Un puchero de leche, un puchero ennegrecido y viejo borbotea sobre el fuego llenando la cocina de vapor. La cocina está tibia todavía, pero el rumor de los troncos ardiendo y la espiral de humo rojo y oloroso que se eleva de los platos aleja de nosotros el frío de la noche y el recuerdo de la lluvia. Y los cuatro comemos ahora con las armas olvidadas sobre el respaldo de las piernas y la memoria atravesada por antiguos sabores familiares.

Hacía cinco días que no probábamos bocado.

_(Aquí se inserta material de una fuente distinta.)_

-- pv_equiv track=rewrite | github.com/RichardBerutu23/Kriptograpy | Praktek pertemuan 3/Tugas2.1.prak3.py | permutasi_keliling
-- ===== SOURCE A (Python) =====
-- import itertools
--
-- def permutasi_keliling(data):
--     if len(data) <= 1:
--         return [data]
--     pertama = data[0]
--     hasil = []
--     for perm in itertools.permutations(data[1:]):
--         hasil.append([pertama] + list(perm))
--     return hasil
-- ===== SOURCE B (Python) =====
-- def permutasi_keliling(data):
--     if len(data) <= 1:
--         return [data]
--     # iterative worklist: each state = (partial permutation, remaining pool)
--     states = [([data[0]], data[1:])]
--     for _ in range(len(data) - 1):
--         states = [(perm + [pool[i]], pool[:i] + pool[i + 1:])
--                   for (perm, pool) in states
--                   for i in range(len(pool))]
--     return [perm for (perm, _) in states]
-- ===== Notes on version B (the rewrite author's own statement) =====
-- stated objective: alternative
-- what changed: Replaces A's per-permutation iteration over itertools.permutations (recursive generator) with an iterative breadth-first worklist of (partial permutation, remaining pool) states expanded once per position, producing the same lexicographic-by-position order.
import Mathlib
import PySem

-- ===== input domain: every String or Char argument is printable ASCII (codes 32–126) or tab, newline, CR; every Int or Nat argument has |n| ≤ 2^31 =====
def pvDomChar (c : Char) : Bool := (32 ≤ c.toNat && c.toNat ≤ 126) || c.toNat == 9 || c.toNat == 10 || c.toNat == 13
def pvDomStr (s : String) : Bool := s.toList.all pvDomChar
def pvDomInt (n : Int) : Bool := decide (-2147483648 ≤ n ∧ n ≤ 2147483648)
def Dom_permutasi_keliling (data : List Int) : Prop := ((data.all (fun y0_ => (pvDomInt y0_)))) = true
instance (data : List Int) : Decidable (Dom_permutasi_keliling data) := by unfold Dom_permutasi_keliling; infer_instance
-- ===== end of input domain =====

-- B replaces A's recursive itertools.permutations generator by an iterative worklist of
-- (partial permutation, remaining pool) states (objective: alternative decomposition, same cost).

-- ===== PORT A =====
-- itertools.permutations(l): standard recursive specification in lexicographic-by-position
-- order — for each position i in order, l[i] first, followed by permutations of the rest.
def pvPicks : List Int → List (Int × List Int)
  | [] => []
  | x :: xs => (x, xs) :: (pvPicks xs).map (fun p => (p.1, x :: p.2))

def pvPermAux : Nat → List Int → List (List Int)
  | 0, _ => [[]]
  | n + 1, l => (pvPicks l).flatMap (fun p => (pvPermAux n p.2).map (fun q => p.1 :: q))

def pvPermutations (l : List Int) : List (List Int) := pvPermAux l.length l

def permutasi_keliling (data : List Int) : List (List Int) :=
  if data.length ≤ 1 then [data]
  else
    -- data[0]: in range here (length ≥ 2), so the default of pyGetD is unreachable
    let pertama := PySem.List.pyGetD data 0 0
    (pvPermutations (PySem.List.slice data (some 1) none)).foldl
      (fun hasil perm => hasil ++ [pertama :: perm]) []

-- ===== PORT B =====
-- one expansion round of the worklist (the inner list comprehension of Source B);
-- pool[i] is in range (i < len(pool)), so the default of pyGetD is unreachable
def pvStep (states : List (List Int × List Int)) : List (List Int × List Int) :=
  states.flatMap (fun s =>
    (List.range s.2.length).map (fun (i : Nat) =>
      (s.1 ++ [PySem.List.pyGetD s.2 (i : Int) 0],
       PySem.List.slice s.2 none (some (i : Int)) ++
         PySem.List.slice s.2 (some ((i : Int) + 1)) none)))

def permutasi_keliling_alt (data : List Int) : List (List Int) :=
  if data.length ≤ 1 then [data]
  else
    let states := [([PySem.List.pyGetD data 0 0], PySem.List.slice data (some 1) none)]
    ((List.range (data.length - 1)).foldl (fun st _ => pvStep st) states).map (fun s => s.1)

-- ===== PRECONDITION & SPEC =====
def Spec_permutasi_keliling (data : List Int) (out : List (List Int)) : Prop := out = permutasi_keliling_alt data
instance (data : List Int) (out : List (List Int)) : Decidable (Spec_permutasi_keliling data out) := by unfold Spec_permutasi_keliling; infer_instance

-- ===== CLAIM (what is proved, stated in full; the proofs are below) =====
def Claim_equal_permutasi_keliling : Prop := ∀ (data : List Int), Dom_permutasi_keliling data → Spec_permutasi_keliling data (permutasi_keliling data)

-- ===== LEMMAS AND PROOFS =====

-- the clean form of one expansion round
def pvStepC (states : List (List Int × List Int)) : List (List Int × List Int) :=
  states.flatMap (fun s =>
    (List.range s.2.length).map (fun i => (s.1 ++ [s.2.getD i 0], s.2.eraseIdx i)))

theorem pvFlatMap_congr {α β : Type} (l : List α) (f g : α → List β)
    (h : ∀ x ∈ l, f x = g x) : l.flatMap f = l.flatMap g := by
  induction l with
  | nil => rfl
  | cons x xs ih => simp_all

theorem pvStep_eq : pvStep = pvStepC := by
  funext states
  unfold pvStep pvStepC
  refine pvFlatMap_congr _ _ _ ?_
  intro s _
  refine List.map_congr_left ?_
  intro i _
  have hcast : ((i : Int) + 1) = (((i + 1 : Nat) : Int)) := by push_cast; ring
  rw [hcast, PySem.List.slice_to_natCast, PySem.List.slice_from_natCast,
    List.eraseIdx_eq_take_drop_succ]
  simp

theorem pvPicks_eq (l : List Int) :
    pvPicks l = (List.range l.length).map (fun i => (l.getD i 0, l.eraseIdx i)) := by
  induction l with
  | nil => simp [pvPicks]
  | cons x xs ih =>
      simp [pvPicks, ih, List.range_succ_eq_map, List.map_map, Function.comp]

theorem pvKey (n : Nat) (states : List (List Int × List Int))
    (h : ∀ s ∈ states, s.2.length = n) :
    (pvStepC^[n] states).map (fun s => s.1)
      = states.flatMap (fun s => (pvPermAux n s.2).map (fun q => s.1 ++ q)) := by
  induction n generalizing states with
  | zero =>
      simp only [Function.iterate_zero, id_eq, pvPermAux, List.map_cons, List.map_nil]
      induction states with
      | nil => rfl
      | cons s ss ih => simp_all
  | succ n ih =>
      have hstep : ∀ s ∈ pvStepC states, s.2.length = n := by
        intro s' hs'
        unfold pvStepC at hs'
        obtain ⟨s, hs, hmem⟩ := List.mem_flatMap.mp hs'
        obtain ⟨i, hi, rfl⟩ := List.mem_map.mp hmem
        have hi' : i < s.2.length := List.mem_range.mp hi
        have := h s hs
        simp only [List.length_eraseIdx]
        rw [if_pos hi']
        omega
      rw [Function.iterate_succ_apply, ih (pvStepC states) hstep]
      unfold pvStepC
      rw [List.flatMap_assoc]
      refine pvFlatMap_congr _ _ _ ?_
      intro s hs
      rw [List.flatMap_map, pvPermAux, List.map_flatMap, pvPicks_eq, List.flatMap_map]
      refine pvFlatMap_congr _ _ _ ?_
      intro i _
      simp [List.map_map, Function.comp_def, List.append_assoc]

theorem pvFoldIter {α : Type} (f : α → α) (n : Nat) (s : α) :
    (List.range n).foldl (fun st _ => f st) s = f^[n] s := by
  induction n with
  | zero => simp
  | succ n ih =>
      rw [List.range_succ, List.foldl_append, ih, Function.iterate_succ_apply']
      rfl

-- ===== VERDICT (by name: the statement is the Claim_ definition above) =====
theorem permutasi_keliling_spec : Claim_equal_permutasi_keliling := by
  intro data _
  unfold Spec_permutasi_keliling permutasi_keliling permutasi_keliling_alt
  by_cases h : data.length <= 1
  · simp [h]
  · simp only [if_neg h]
    rw [PySem.List.foldl_append_singleton_eq_map, pvFoldIter, pvStep_eq,
      pvKey (data.length - 1) _ (by
        intro s hs
        simp only [List.mem_singleton] at hs
        subst hs
        simp [PySem.List.slice_from_one, List.length_tail])]
    unfold pvPermutations
    simp [PySem.List.slice_from_one, List.length_tail]
-- stripping a field made of an already-trimmed name followed by pending whitespace gives the name back
theorem pvStrip_shape {cur pend : List Char}
    (hP : pend.all PySem.Chars.isspace = true)
    (hH : ∀ c, cur.head? = some c → PySem.Chars.isspace c = false)
    (hT : ∀ c, cur.getLast? = some c → PySem.Chars.isspace c = false)
    (hE : cur = [] → pend = []) :
    PySem.Chars.strip (cur ++ pend) = cur := by
  rcases List.eq_nil_or_concat cur with hnil | ⟨xs, d, hcd⟩
  · simp [hnil, hE hnil, PySem.Chars.strip, PySem.Chars.lstrip, PySem.Chars.rstrip]
  · subst hcd
    have hd : PySem.Chars.isspace d = false := hT d (by simp)
    have hlst : PySem.Chars.lstrip ((xs.concat d) ++ pend) = (xs.concat d) ++ pend := by
      cases xs with
      | nil =>
        simp only [List.concat_eq_append, List.nil_append, List.cons_append]
        simp [PySem.Chars.lstrip, List.dropWhile_cons, hd]
      | cons a t =>
        have ha : PySem.Chars.isspace a = false := hH a (by simp)
        simp only [List.concat_eq_append, List.cons_append]
        simp [PySem.Chars.lstrip, List.dropWhile_cons, ha]
    have hws : List.dropWhile PySem.Chars.isspace pend.reverse = [] := by
      rw [List.dropWhile_eq_nil_iff]
      intro x hx
      exact (List.all_eq_true.mp hP) x (List.mem_reverse.mp hx)
    unfold PySem.Chars.strip
    rw [hlst]
    unfold PySem.Chars.rstrip
    rw [List.reverse_append, List.dropWhile_append, hws]
    simp [List.dropWhile_cons, hd]

-- B's scanner over one comma-terminated text produces exactly its stripped non-empty fields
theorem pvLoop_eq : ∀ (cs cur pend : List Char) (toks : List String),
    pend.all PySem.Chars.isspace = true →
    (∀ c, cur.head? = some c → PySem.Chars.isspace c = false) →
    (∀ c, cur.getLast? = some c → PySem.Chars.isspace c = false) →
    (cur = [] → pend = []) → ',' ∉ cur →
    (cs ++ [',']).foldl pvStepB (cur, pend, toks) = ([], [], toks ++ pvTok (cur ++ pend ++ cs)) := by
  intro cs
  induction cs with
  | nil =>
    intro cur pend toks hP hH hT hE hC
    have hCP : ',' ∉ pend := by
      intro hm
      have := (List.all_eq_true.mp hP) ',' hm
      simp [PySem.Chars.isspace] at this
    have hnc : ',' ∉ cur ++ pend := by simp [List.mem_append, hC, hCP]
    simp only [List.nil_append, List.foldl_cons, List.foldl_nil, pvStepB, if_pos rfl]
    rw [List.append_nil, pvTok, pvSp_no_comma hnc, List.map_singleton,
      pvStrip_shape hP hH hT hE]
    cases hcur : cur with
    | nil => simp
    | cons a t => simp
  | cons ch cs' ih =>
    intro cur pend toks hP hH hT hE hC
    have hCP : ',' ∉ pend := by
      intro hm
      have := (List.all_eq_true.mp hP) ',' hm
      simp [PySem.Chars.isspace] at this
    have hnc : ',' ∉ cur ++ pend := by simp [List.mem_append, hC, hCP]
    by_cases hch : ch = ','
    · subst hch
      have hstep : pvStepB (cur, pend, toks) ',' =
          ([], [], if cur = [] then toks else toks ++ [String.ofList cur]) := by
        simp [pvStepB]
      rw [List.cons_append, List.foldl_cons, hstep]
      rw [ih [] [] _ (by simp) (by simp) (by simp) (fun _ => rfl) (by simp)]
      have hsp := pvSp_comma_split (xs := cur ++ pend) cs' hnc
      simp only [pvTok, List.nil_append, hsp]
      simp only [List.map_cons, List.filter_cons, pvStrip_shape hP hH hT hE]
      cases hcur : cur with
      | nil => simp [hE hcur]
      | cons a t => simp [List.append_assoc]
    · by_cases hws : PySem.Chars.isspace ch = true
      · cases hcur : cur with
        | nil =>
          have hpendnil := hE hcur
          subst hcur; subst hpendnil
          simp only [List.cons_append, List.foldl_cons, pvStepB, if_neg hch, hws, if_pos rfl,
            if_true]
          rw [ih [] [] toks (by simp) (by simp) (by simp) (fun _ => rfl) (by simp)]
          -- pvTok (ch :: cs') = pvTok cs' since ch is whitespace and not a comma
          obtain ⟨f, r, hfr⟩ : ∃ f r, pvSp cs' = f :: r := by
            cases h : pvSp cs' with
            | nil => exact absurd h (pvSp_ne_nil cs')
            | cons f r => exact ⟨f, r, rfl⟩
          have hstrip : PySem.Chars.strip (ch :: f) = PySem.Chars.strip f := by
            simp [PySem.Chars.strip, PySem.Chars.lstrip, List.dropWhile_cons, hws]
          simp [pvTok, pvSp, hch, hfr, hstrip]
        | cons a t =>
          rw [← hcur]
          have hcurne : ¬ (cur = []) := by simp [hcur]
          simp only [List.cons_append, List.foldl_cons, pvStepB, if_neg hch, hws, if_true,
            if_neg hcurne]
          rw [ih cur (pend ++ [ch]) toks (by simp_all) hH hT (fun h => absurd h hcurne) hC]
          simp [List.append_assoc]
      · simp only [List.cons_append, List.foldl_cons, pvStepB, if_neg hch, hws,
          Bool.false_eq_true, if_false]
        have hH' : ∀ c, (cur ++ pend ++ [ch]).head? = some c → PySem.Chars.isspace c = false := by
          intro c hc
          cases hcur : cur with
          | nil =>
            have := hE hcur
            subst hcur; subst this
            simp at hc
            subst hc
            simpa using hws
          | cons a t =>
            subst hcur
            simp at hc
            subst hc
            exact hH a (by simp)
        have hT' : ∀ c, (cur ++ pend ++ [ch]).getLast? = some c → PySem.Chars.isspace c = false := by
          intro c hc
          have hgl : (cur ++ pend ++ [ch]).getLast? = some ch := by simp
          rw [hgl] at hc
          injection hc with h
          subst h
          simpa using hws
        have hC' : ',' ∉ cur ++ pend ++ [ch] := by
          simp [List.mem_append, hC, hCP]
          exact fun h => hch h.symm
        rw [ih (cur ++ pend ++ [ch]) [] toks (by simp) hH' hT' (by simp) hC']
        simp [List.append_assoc]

La mujer, arrebujada bajo un chal negro y con el pelo descuidadamente recogido, posa el puchero de la leche en el centro de la mesa y regresa otra vez junto a la trébede, al lado del marido. Es una mujer delgada, de pelo y ojos claros, todavía hermosa más allá de la tristeza que anida en sus labios borrosos y en su vientre inmensamente hinchado. Desde que entró en la cocina, no ha dicho una sola palabra. Ni siquiera nos ha mirado.

Ramiro termina de comer y se recuesta en el respaldo del escaño.

– ¿No vive nadie más aquí? -pregunta al matrimonio.

– Ahora no -contesta el hombre-. Los niños están en La Morana, con sus abuelos. Allí hay menos peligro. Y el criado está en el monte con las vacas.

– ¿Cuándo vuelve?

– Mañana.

Gildo vierte la leche en el plato para ver cómo se forma una cenefa roja por los bordes.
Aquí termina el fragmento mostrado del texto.